[Data extracted from a collection]

-- pv_equiv track=rewrite | github.com/axiomantic/spellbook | scripts/backfill_fractal_sessions.py | merge_updates
-- ===== SOURCE A (Python) =====
-- def merge_updates(all_updates):
--     """Merge multiple updates for the same node_id into a single record.
--
--     When multiple updates exist for the same node, we merge timestamp fields
--     and prefer the session_id from the claim_work call (earliest operation).
--     """
--     merged = {}
--     for update in all_updates:
--         node_id = update["node_id"]
--         if node_id not in merged:
--             merged[node_id] = {
--                 "node_id": node_id,
--                 "session_id": None,
--                 "claimed_at": None,
--                 "answered_at": None,
--                 "synthesized_at": None,
--             }
--         record = merged[node_id]
--
--         # Merge fields, preferring earliest session_id
--         if update.get("session_id"):
--             if record["session_id"] is None:
--                 record["session_id"] = update["session_id"]
--             elif update.get("claimed_at"):
--                 # Prefer session from claim_work
--                 record["session_id"] = update["session_id"]
--
--         for field in ("claimed_at", "answered_at", "synthesized_at"):
--             if update.get(field) and record[field] is None:
--                 record[field] = update[field]
--
--     return merged
-- ===== SOURCE B (Python) =====
-- def merge_updates(all_updates):
--     """Merge multiple updates for the same node_id into a single record.
--
--     Group-by decomposition: first index updates by node_id (order-preserving),
--     then build each merged record from its group in one pass per field.
--     """
--     groups = {}
--     for u in all_updates:
--         groups.setdefault(u["node_id"], []).append(u)
--
--     merged = {}
--     for node_id, group in groups.items():
--         claim = next(
--             (u for u in reversed(group)
--              if u.get("session_id") and u.get("claimed_at")),
--             None,
--         )
--         if claim is not None:
--             session_id = claim["session_id"]
--         else:
--             first = next((u for u in group if u.get("session_id")), None)
--             session_id = first["session_id"] if first is not None else None
--         merged[node_id] = {
--             "node_id": node_id,
--             "session_id": session_id,
--             "claimed_at": next((u["claimed_at"] for u in group if u.get("claimed_at")), None),
--             "answered_at": next((u["answered_at"] for u in group if u.get("answered_at")), None),
--             "synthesized_at": next((u["synthesized_at"] for u in group if u.get("synthesized_at")), None),
--         }
--     return merged
-- ===== Notes on version B (the rewrite author's own statement) =====
-- stated objective: alternative
-- what changed: B replaces A's single fold that mutates a partial record per update with an order-preserving group-by over node_id followed by one record-construction pass per group (first-truthy scans per timestamp field; session_id from a reversed scan for the last claim-bearing update, falling back to the first session-bearing one).
import Mathlib
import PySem

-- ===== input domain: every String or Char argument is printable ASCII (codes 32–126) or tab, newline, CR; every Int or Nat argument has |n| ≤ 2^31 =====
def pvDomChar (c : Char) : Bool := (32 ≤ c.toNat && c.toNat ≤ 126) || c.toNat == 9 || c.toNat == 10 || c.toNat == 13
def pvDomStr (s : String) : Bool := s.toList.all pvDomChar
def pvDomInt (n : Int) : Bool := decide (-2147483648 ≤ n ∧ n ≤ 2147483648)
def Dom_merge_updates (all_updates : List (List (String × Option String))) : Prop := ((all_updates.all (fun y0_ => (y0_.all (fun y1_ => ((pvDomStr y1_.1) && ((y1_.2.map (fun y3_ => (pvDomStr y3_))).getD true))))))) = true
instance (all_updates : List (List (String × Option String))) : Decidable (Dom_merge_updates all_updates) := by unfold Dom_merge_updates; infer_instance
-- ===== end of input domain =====

-- B re-implements the merge as an order-preserving group-by over node_id followed by one
-- record-construction pass per group (first-truthy scans; session_id by a reversed scan),
-- instead of A's single fold that mutates a partial record per update; same return value.

-- ===== PORT A =====
-- update.get(k) (values are Optional[str]; missing key and stored None both read as None)
def uget (u : List (String × Option String)) (k : String) : Option String :=
  (u.lookup k).getD none

-- Python truthiness of an Optional[str]: None and "" are falsy
def truthy : Option String → Bool
  | some s => s != ""
  | none => false

-- update["node_id"]; Pre_ guarantees the key is present with a non-None value, so the
-- "" fallback is never reached on admitted inputs
def nodeId (u : List (String × Option String)) : String :=
  (uget u "node_id").getD ""

def emptyRec (nid : String) : PySem.Dict String (Option String) :=
  PySem.Dict.mk [("node_id", some nid), ("session_id", none), ("claimed_at", none),
                 ("answered_at", none), ("synthesized_at", none)]

-- the loop body's mutation of `record`: the session_id branch, then the three-field loop
def recStep (record : PySem.Dict String (Option String)) (u : List (String × Option String)) :
    PySem.Dict String (Option String) :=
  let record :=
    if truthy (uget u "session_id") then
      if (PySem.Dict.getD record "session_id" none).isNone then
        PySem.Dict.insert record "session_id" (uget u "session_id")
      else if truthy (uget u "claimed_at") then
        PySem.Dict.insert record "session_id" (uget u "session_id")
      else record
    else record
  ["claimed_at", "answered_at", "synthesized_at"].foldl
    (fun r f =>
      if truthy (uget u f) && (PySem.Dict.getD r f none).isNone then
        PySem.Dict.insert r f (uget u f)
      else r)
    record

def stepA (merged : PySem.Dict String (PySem.Dict String (Option String)))
    (u : List (String × Option String)) : PySem.Dict String (PySem.Dict String (Option String)) :=
  let nid := nodeId u
  let merged := if merged.contains nid then merged else merged.insert nid (emptyRec nid)
  let record := (merged.get? nid).getD (emptyRec nid)  -- always present here
  merged.insert nid (recStep record u)                 -- record is mutated in place in Python

def merge_updates (all_updates : List (List (String × Option String))) :
    List (String × List (String × Option String)) :=
  ((all_updates.foldl stepA PySem.Dict.empty).items).map (fun p => (p.1, p.2.items))

-- ===== PORT B =====
def scPred (u : List (String × Option String)) : Bool :=
  truthy (uget u "session_id") && truthy (uget u "claimed_at")

def sPred (u : List (String × Option String)) : Bool :=
  truthy (uget u "session_id")

-- one merged record from the group of updates of a single node_id
def recordB (nid : String) (group : List (List (String × Option String))) :
    List (String × Option String) :=
  let session_id :=
    match group.reverse.find? scPred with
    | some u => uget u "session_id"
    | none =>
      match group.find? sPred with
      | some u => uget u "session_id"
      | none => none
  let tf : String → Option String := fun f =>
    match group.find? (fun u => truthy (uget u f)) with
    | some u => uget u f
    | none => none
  [("node_id", some nid), ("session_id", session_id), ("claimed_at", tf "claimed_at"),
   ("answered_at", tf "answered_at"), ("synthesized_at", tf "synthesized_at")]

def merge_updates_alt (all_updates : List (List (String × Option String))) :
    List (String × List (String × Option String)) :=
  let groups := all_updates.foldl
    (fun g u => PySem.Dict.modify g (nodeId u) [] (· ++ [u])) PySem.Dict.empty
  groups.items.map (fun p => (p.1, recordB p.1 p.2))

-- ===== PRECONDITION & SPEC =====
-- Pre_ excludes updates whose "node_id" key is missing (A raises KeyError) or stored as
-- None (A returns a dict keyed by None, which is not a value of the String-keyed return type).
def Pre_merge_updates (all_updates : List (List (String × Option String))) : Prop :=
  (all_updates.all (fun u => ((u.lookup "node_id").getD none).isSome)) = true

instance (all_updates : List (List (String × Option String))) :
    Decidable (Pre_merge_updates all_updates) := by unfold Pre_merge_updates; infer_instance

def pvWitness_merge_updates : (List (List (String × Option String))) :=
  [[("node_id", some "n1"), ("session_id", some "s1"), ("claimed_at", some "t1")],
   [("node_id", some "n1"), ("session_id", some "s2"), ("answered_at", some "t2")]]

def Spec_merge_updates (all_updates : List (List (String × Option String)))
    (out : List (String × List (String × Option String))) : Prop :=
  out = merge_updates_alt all_updates

instance (all_updates : List (List (String × Option String)))
    (out : List (String × List (String × Option String))) :
    Decidable (Spec_merge_updates all_updates out) := by unfold Spec_merge_updates; infer_instance

-- ===== CLAIM (what is proved, stated in full; the proofs are below) =====
def Claim_equal_merge_updates : Prop := ∀ (all_updates : List (List (String × Option String))), Dom_merge_updates all_updates → Pre_merge_updates all_updates → Spec_merge_updates all_updates (merge_updates all_updates)

-- ===== LEMMAS AND PROOFS =====

-- A's accumulator as a function of the grouping accumulator
def mapRecs (g : PySem.Dict String (List (List (String × Option String)))) :
    PySem.Dict String (PySem.Dict String (Option String)) :=
  PySem.Dict.mk (g.items.map (fun p => (p.1, p.2.foldl recStep (emptyRec p.1))))

lemma get?_mapRecs (g : PySem.Dict String (List (List (String × Option String)))) (k : String) :
    (mapRecs g).get? k = (g.get? k).map (fun grp => grp.foldl recStep (emptyRec k)) := by
  obtain ⟨l⟩ := g
  induction l with
  | nil => rfl
  | cons p l ih =>
    obtain ⟨k0, grp0⟩ := p
    simp only [mapRecs, List.map_cons] at *
    rw [PySem.Dict.get?_mk_cons, PySem.Dict.get?_mk_cons]
    by_cases h : k0 = k
    · subst h; simp
    · simp [show (k0 == k) = false by simpa using h, ih]

lemma contains_mapRecs (g : PySem.Dict String (List (List (String × Option String)))) (k : String) :
    (mapRecs g).contains k = g.contains k := by
  simp [mapRecs, PySem.Dict.contains, List.any_map, Function.comp_def]

lemma insert_mapRecs (g : PySem.Dict String (List (List (String × Option String))))
    (k : String) (grp : List (List (String × Option String))) :
    mapRecs (g.insert k grp) = (mapRecs g).insert k (grp.foldl recStep (emptyRec k)) := by
  unfold PySem.Dict.insert
  rw [contains_mapRecs]
  by_cases h : g.contains k = true
  · rw [if_pos h, if_pos h]
    show mapRecs _ = _
    unfold mapRecs
    simp only [List.map_map]
    congr 1
    apply List.map_congr_left
    intro p _
    by_cases hp : p.1 = k <;> simp [hp]
  · rw [if_neg h, if_neg h]
    show mapRecs _ = _
    unfold mapRecs
    simp

lemma stepA_mapRecs (g : PySem.Dict String (List (List (String × Option String))))
    (u : List (String × Option String)) :
    stepA (mapRecs g) u = mapRecs (PySem.Dict.modify g (nodeId u) [] (· ++ [u])) := by
  unfold PySem.Dict.modify
  rw [insert_mapRecs, List.foldl_append, List.foldl_cons, List.foldl_nil]
  simp only [stepA, contains_mapRecs]
  by_cases hc : g.contains (nodeId u) = true
  · rw [if_pos hc]
    have hs : (g.get? (nodeId u)).isSome := by
      rw [← PySem.Dict.contains_eq_isSome_get?, hc]
    obtain ⟨grp, hg⟩ := Option.isSome_iff_exists.mp hs
    rw [get?_mapRecs, hg, PySem.Dict.getD_of_get?_eq_some g [] hg]
    rfl
  · rw [if_neg hc, PySem.Dict.getD_of_not_contains g [] (by simpa using hc),
      PySem.Dict.get?_insert_self, Option.getD_some, PySem.Dict.insert_insert_self]
    rfl

lemma foldl_stepA_mapRecs (l : List (List (String × Option String)))
    (g : PySem.Dict String (List (List (String × Option String)))) :
    l.foldl stepA (mapRecs g) =
      mapRecs (l.foldl (fun g u => PySem.Dict.modify g (nodeId u) [] (· ++ [u])) g) := by
  induction l generalizing g with
  | nil => rfl
  | cons u l ih => simp only [List.foldl_cons, stepA_mapRecs, ih]

-- the abstract 5-field record and the per-field step functions
def mkRec (nid : String) (s c a y : Option String) : PySem.Dict String (Option String) :=
  PySem.Dict.mk [("node_id", some nid), ("session_id", s), ("claimed_at", c),
                 ("answered_at", a), ("synthesized_at", y)]

def sStep (s : Option String) (u : List (String × Option String)) : Option String :=
  if truthy (uget u "session_id") then
    if s.isNone then uget u "session_id"
    else if truthy (uget u "claimed_at") then uget u "session_id"
    else s
  else s

def fStep (f : String) (c : Option String) (u : List (String × Option String)) : Option String :=
  if truthy (uget u f) && c.isNone then uget u f else c

lemma getD_mkRec_s (nid : String) (s c a y : Option String) :
    (mkRec nid s c a y).getD "session_id" none = s := rfl

lemma ins_mkRec_s (nid : String) (s c a y v : Option String) :
    (mkRec nid s c a y).insert "session_id" v = mkRec nid v c a y := rfl

lemma getD_mkRec_c (nid : String) (s c a y : Option String) :
    (mkRec nid s c a y).getD "claimed_at" none = c := rfl

lemma ins_mkRec_c (nid : String) (s c a y v : Option String) :
    (mkRec nid s c a y).insert "claimed_at" v = mkRec nid s v a y := rfl

lemma getD_mkRec_a (nid : String) (s c a y : Option String) :
    (mkRec nid s c a y).getD "answered_at" none = a := rfl

lemma ins_mkRec_a (nid : String) (s c a y v : Option String) :
    (mkRec nid s c a y).insert "answered_at" v = mkRec nid s c v y := rfl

## [TASK]
Only a number is wanted here: how many lines of the data hold the string "scPred".

## [FINISHED EXERCISE]
2